EXERCISE DIRECTIONS → In the entries that follow, find the line containing "simp only [List.map_map]"; from there, copy every line exactly through the line containing "(by rw [pv_keys_modify_contains _ _ _ hw];".
***** TASK INPUTS
-- pv_equiv track=rewrite | github.com/lironpaz7/Population_Statistics | Data.py | filter_by_features
-- ===== SOURCE A (Python) =====
-- def filter_by_features(data, feature, values):
--     """
--     This function receives a dictionary, a feature (age, earnings, etc..) and values which is a set of numbers
--     which is allowed for filtering. We created two new dictionaries that will contain the wanted data
--     and the unwanted data. The first for loop copies the key from the original dict(data) and an empty list.
--     We created a zipped_new_data which is a set of tuples (value of the feature in the original dict, index). Finally
--     we check for each key and for each tuple whether the data value (tuple[0]) is in values range (meets the set
--     requirements) and copies the data to the wanted_data dict, otherwise (if the values aren't in the set) copies
--     to the unwanted_data dict. Then we returned the two dictionary (Python return them as a tuple of two dict).
--     :param data: dictionary
--     :param feature: feature from data
--     :param values: set of numbers
--     :return:
--     """
--     wanted_data = dict()
--     unwanted_data = dict()
--
--     for key in data.keys():
--         wanted_data.update({key: []})
--         unwanted_data.update({key: []})
--
--     zipped_new_data = [(i, j) for i, j in zip(data[feature], range(len(data[feature])))]
--     # list of tuples that consist the feature value and an index so we can loop through the wanted data only
--     # if exist in values set.
--     for key in data.keys():
--         for value_index in zipped_new_data:
--             if value_index[0] in values:
--                 wanted_data[key].append(data[key][value_index[1]])
--             else:
--                 unwanted_data[key].append(data[key][value_index[1]])
--
--     return wanted_data, unwanted_data
-- ===== SOURCE B (Python) =====
-- def filter_by_features(data, feature, values):
--     col = data[feature]
--     wanted_i = [i for i, v in enumerate(col) if v in values]
--     unwanted_i = [i for i, v in enumerate(col) if v not in values]
--     wanted = {k: [c[i] for i in wanted_i] for k, c in data.items()}
--     unwanted = {k: [c[i] for i in unwanted_i] for k, c in data.items()}
--     return wanted, unwanted
-- ===== Notes on version B (the rewrite author's own statement) =====
-- stated objective: simpler
-- what changed: B makes one pass over the feature column to build the wanted/unwanted index lists and then produces each output column by a single indexing map per key, instead of A's per-key re-scan of the zipped feature column with a membership test for every (key, row) pair.
import Mathlib
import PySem

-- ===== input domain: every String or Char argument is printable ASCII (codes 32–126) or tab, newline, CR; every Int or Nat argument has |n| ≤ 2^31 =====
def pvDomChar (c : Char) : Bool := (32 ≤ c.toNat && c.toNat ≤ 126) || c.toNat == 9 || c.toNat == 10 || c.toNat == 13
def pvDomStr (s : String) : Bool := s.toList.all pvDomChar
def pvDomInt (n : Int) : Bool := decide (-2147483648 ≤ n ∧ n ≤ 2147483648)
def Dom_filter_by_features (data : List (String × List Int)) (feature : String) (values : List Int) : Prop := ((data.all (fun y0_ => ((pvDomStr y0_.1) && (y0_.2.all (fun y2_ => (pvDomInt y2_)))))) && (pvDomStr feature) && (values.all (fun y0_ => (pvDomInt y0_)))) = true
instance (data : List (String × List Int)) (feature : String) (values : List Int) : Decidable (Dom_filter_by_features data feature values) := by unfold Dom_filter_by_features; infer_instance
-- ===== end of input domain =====

-- B builds the partition once as two index lists from the feature column and then produces each
-- output column by a single indexing map, instead of A's per-key re-scan of the zipped feature
-- column with a membership test for every (key, row) pair (objective: simpler decomposition).

-- ===== PORT A =====
def filter_by_features (data : List (String × List Int)) (feature : String) (values : List Int) : (List (String × List Int)) × (List (String × List Int)) :=
  let d : PySem.Dict String (List Int) := PySem.Dict.mk data
  let wanted0 : PySem.Dict String (List Int) :=
    d.keys.foldl (fun w k => w.insert k []) PySem.Dict.empty
  let unwanted0 : PySem.Dict String (List Int) :=
    d.keys.foldl (fun u k => u.insert k []) PySem.Dict.empty
  -- data[feature]: Pre_ guarantees the key is present (Python raises KeyError otherwise)
  let col := (d.get? feature).getD []
  let zipped := col.zip (PySem.List.pyRange 0 (col.length : Int) 1)
  let res := d.keys.foldl
    (fun (wu : PySem.Dict String (List Int) × PySem.Dict String (List Int)) k =>
      zipped.foldl
        (fun (wu : PySem.Dict String (List Int) × PySem.Dict String (List Int)) vi =>
          -- data[key][vi.2]: Pre_ guarantees the index is in range (IndexError otherwise)
          if vi.1 ∈ values then
            (wu.1.modify k [] (· ++ [PySem.List.pyGetD ((d.get? k).getD []) vi.2 0]), wu.2)
          else
            (wu.1, wu.2.modify k [] (· ++ [PySem.List.pyGetD ((d.get? k).getD []) vi.2 0])))
        wu)
    (wanted0, unwanted0)
  (res.1.items, res.2.items)

-- ===== PORT B =====
def filter_by_features_alt (data : List (String × List Int)) (feature : String) (values : List Int) : (List (String × List Int)) × (List (String × List Int)) :=
  let col := ((PySem.Dict.mk data).get? feature).getD []
  let wi := ((PySem.List.enumerate col).filter (fun p => decide (p.2 ∈ values))).map (·.1)
  let ui := ((PySem.List.enumerate col).filter (fun p => decide (p.2 ∉ values))).map (·.1)
  let wanted := data.map (fun p => (p.1, wi.map (fun i => PySem.List.pyGetD p.2 i 0)))
  let unwanted := data.map (fun p => (p.1, ui.map (fun i => PySem.List.pyGetD p.2 i 0)))
  (wanted, unwanted)

-- ===== PRECONDITION & SPEC =====
-- Pre_ excludes: assoc lists with duplicate keys (no Python dict can represent them, so A's value
-- there is an artefact of the encoding); a feature key that is absent (Python A raises KeyError);
-- and columns shorter than the feature column (Python A raises IndexError).
def Pre_filter_by_features (data : List (String × List Int)) (feature : String) (values : List Int) : Prop :=
  (data.map Prod.fst).Nodup ∧ feature ∈ data.map Prod.fst ∧
  ∀ p ∈ data, (((PySem.Dict.mk data).get? feature).getD []).length ≤ p.2.length
instance (data : List (String × List Int)) (feature : String) (values : List Int) : Decidable (Pre_filter_by_features data feature values) := by unfold Pre_filter_by_features; infer_instance

def pvWitness_filter_by_features : (List (String × List Int)) × String × List Int :=
  ([("age", [1, 5, 2]), ("pay", [10, 20, 30])], "age", [1, 2])

def Spec_filter_by_features (data : List (String × List Int)) (feature : String) (values : List Int) (out : (List (String × List Int)) × (List (String × List Int))) : Prop := out = filter_by_features_alt data feature values
instance (data : List (String × List Int)) (feature : String) (values : List Int) (out : (List (String × List Int)) × (List (String × List Int))) : Decidable (Spec_filter_by_features data feature values out) := by unfold Spec_filter_by_features; infer_instance

-- ===== CLAIM (what is proved, stated in full; the proofs are below) =====
def Claim_equal_filter_by_features : Prop := ∀ (data : List (String × List Int)) (feature : String) (values : List Int), Dom_filter_by_features data feature values → Pre_filter_by_features data feature values → Spec_filter_by_features data feature values (filter_by_features data feature values)

-- ===== LEMMAS AND PROOFS =====

theorem pv_insert_getD_self (d : PySem.Dict String (List Int)) (k : String) (h : d.contains k = true) (hn : d.keys.Nodup) :
    d.insert k (d.getD k []) = d := by
  apply PySem.Dict.ext
  rw [PySem.Dict.items_insert_of_contains _ _ _]
  · conv_rhs => rw [PySem.Dict.items_eq_map_keys d hn ([] : List Int)]
    conv_lhs => rw [PySem.Dict.items_eq_map_keys d hn ([] : List Int)]
    simp only [List.map_map]
    apply List.map_congr_left
    intro a ha
    simp only [Function.comp]
    by_cases hak : a = k <;> simp [hak, beq_iff_eq]
  · exact h

theorem pv_keys_modify_contains (d : PySem.Dict String (List Int)) (k : String) (f : List Int → List Int)
    (h : d.contains k = true) : (d.modify k [] f).keys = d.keys := by
  rw [PySem.Dict.keys_modify]; exact PySem.Dict.keys_insert_of_contains _ _ h

theorem pv_modify_modify (d : PySem.Dict String (List Int)) (k : String) (a b : List Int) :
    (d.modify k [] (· ++ a)).modify k [] (· ++ b) = d.modify k [] (· ++ (a ++ b)) := by
  unfold PySem.Dict.modify
  simp only [PySem.Dict.getD_insert_self, PySem.Dict.insert_insert_self, List.append_assoc]

theorem pv_inner (zipped : List (Int × Int)) (values : List Int) (f : Int × Int → Int) (k : String)
    (w u : PySem.Dict String (List Int)) (hw : w.contains k = true) (hu : u.contains k = true)
    (hwn : w.keys.Nodup) (hun : u.keys.Nodup) :
    (zipped.foldl
      (fun (wu : PySem.Dict String (List Int) × PySem.Dict String (List Int)) vi =>
        if vi.1 ∈ values then (wu.1.modify k [] (· ++ [f vi]), wu.2)
        else (wu.1, wu.2.modify k [] (· ++ [f vi]))) (w, u))
    = (w.modify k [] (· ++ (zipped.filter (fun vi => decide (vi.1 ∈ values))).map f),
       u.modify k [] (· ++ (zipped.filter (fun vi => decide (vi.1 ∉ values))).map f)) := by
  induction zipped generalizing w u with
  | nil =>
      simp only [List.foldl_nil, List.filter_nil, List.map_nil]
      unfold PySem.Dict.modify
      simp only [List.append_nil]
      rw [pv_insert_getD_self _ _ hw hwn, pv_insert_getD_self _ _ hu hun]
  | cons v t ih =>
      simp only [List.foldl_cons, List.filter_cons]
      by_cases hv : v.1 ∈ values
      · simp only [hv, if_pos, decide_true, not_true, decide_false, List.map_cons]
        rw [ih _ _ (by rw [PySem.Dict.contains_modify]; simp [hw]) hu
              (by rw [pv_keys_modify_contains _ _ _ hw]; exact hwn) hun,
            pv_modify_modify]
        simp
      · simp only [hv, if_neg, decide_false, not_false_iff, decide_true, if_pos, List.map_cons]
        rw [ih _ _ hw (by rw [PySem.Dict.contains_modify]; simp [hu]) hwn
              (by rw [pv_keys_modify_contains _ _ _ hu]; exact hun),
            pv_modify_modify]
        simp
**********
ANSWER SPACE →
    simp only [List.map_map]
    apply List.map_congr_left
    intro a ha
    simp only [Function.comp]
    by_cases hak : a = k <;> simp [hak, beq_iff_eq]
  · exact h

theorem pv_keys_modify_contains (d : PySem.Dict String (List Int)) (k : String) (f : List Int → List Int)
    (h : d.contains k = true) : (d.modify k [] f).keys = d.keys := by
  rw [PySem.Dict.keys_modify]; exact PySem.Dict.keys_insert_of_contains _ _ h

theorem pv_modify_modify (d : PySem.Dict String (List Int)) (k : String) (a b : List Int) :
    (d.modify k [] (· ++ a)).modify k [] (· ++ b) = d.modify k [] (· ++ (a ++ b)) := by
  unfold PySem.Dict.modify
  simp only [PySem.Dict.getD_insert_self, PySem.Dict.insert_insert_self, List.append_assoc]

theorem pv_inner (zipped : List (Int × Int)) (values : List Int) (f : Int × Int → Int) (k : String)
    (w u : PySem.Dict String (List Int)) (hw : w.contains k = true) (hu : u.contains k = true)
    (hwn : w.keys.Nodup) (hun : u.keys.Nodup) :
    (zipped.foldl
      (fun (wu : PySem.Dict String (List Int) × PySem.Dict String (List Int)) vi =>
        if vi.1 ∈ values then (wu.1.modify k [] (· ++ [f vi]), wu.2)
        else (wu.1, wu.2.modify k [] (· ++ [f vi]))) (w, u))
    = (w.modify k [] (· ++ (zipped.filter (fun vi => decide (vi.1 ∈ values))).map f),
       u.modify k [] (· ++ (zipped.filter (fun vi => decide (vi.1 ∉ values))).map f)) := by
  induction zipped generalizing w u with
  | nil =>
      simp only [List.foldl_nil, List.filter_nil, List.map_nil]
      unfold PySem.Dict.modify
      simp only [List.append_nil]
      rw [pv_insert_getD_self _ _ hw hwn, pv_insert_getD_self _ _ hu hun]
  | cons v t ih =>
      simp only [List.foldl_cons, List.filter_cons]
      by_cases hv : v.1 ∈ values
      · simp only [hv, if_pos, decide_true, not_true, decide_false, List.map_cons]
        rw [ih _ _ (by rw [PySem.Dict.contains_modify]; simp [hw]) hu
              (by rw [pv_keys_modify_contains _ _ _ hw]; exact hwn) hun,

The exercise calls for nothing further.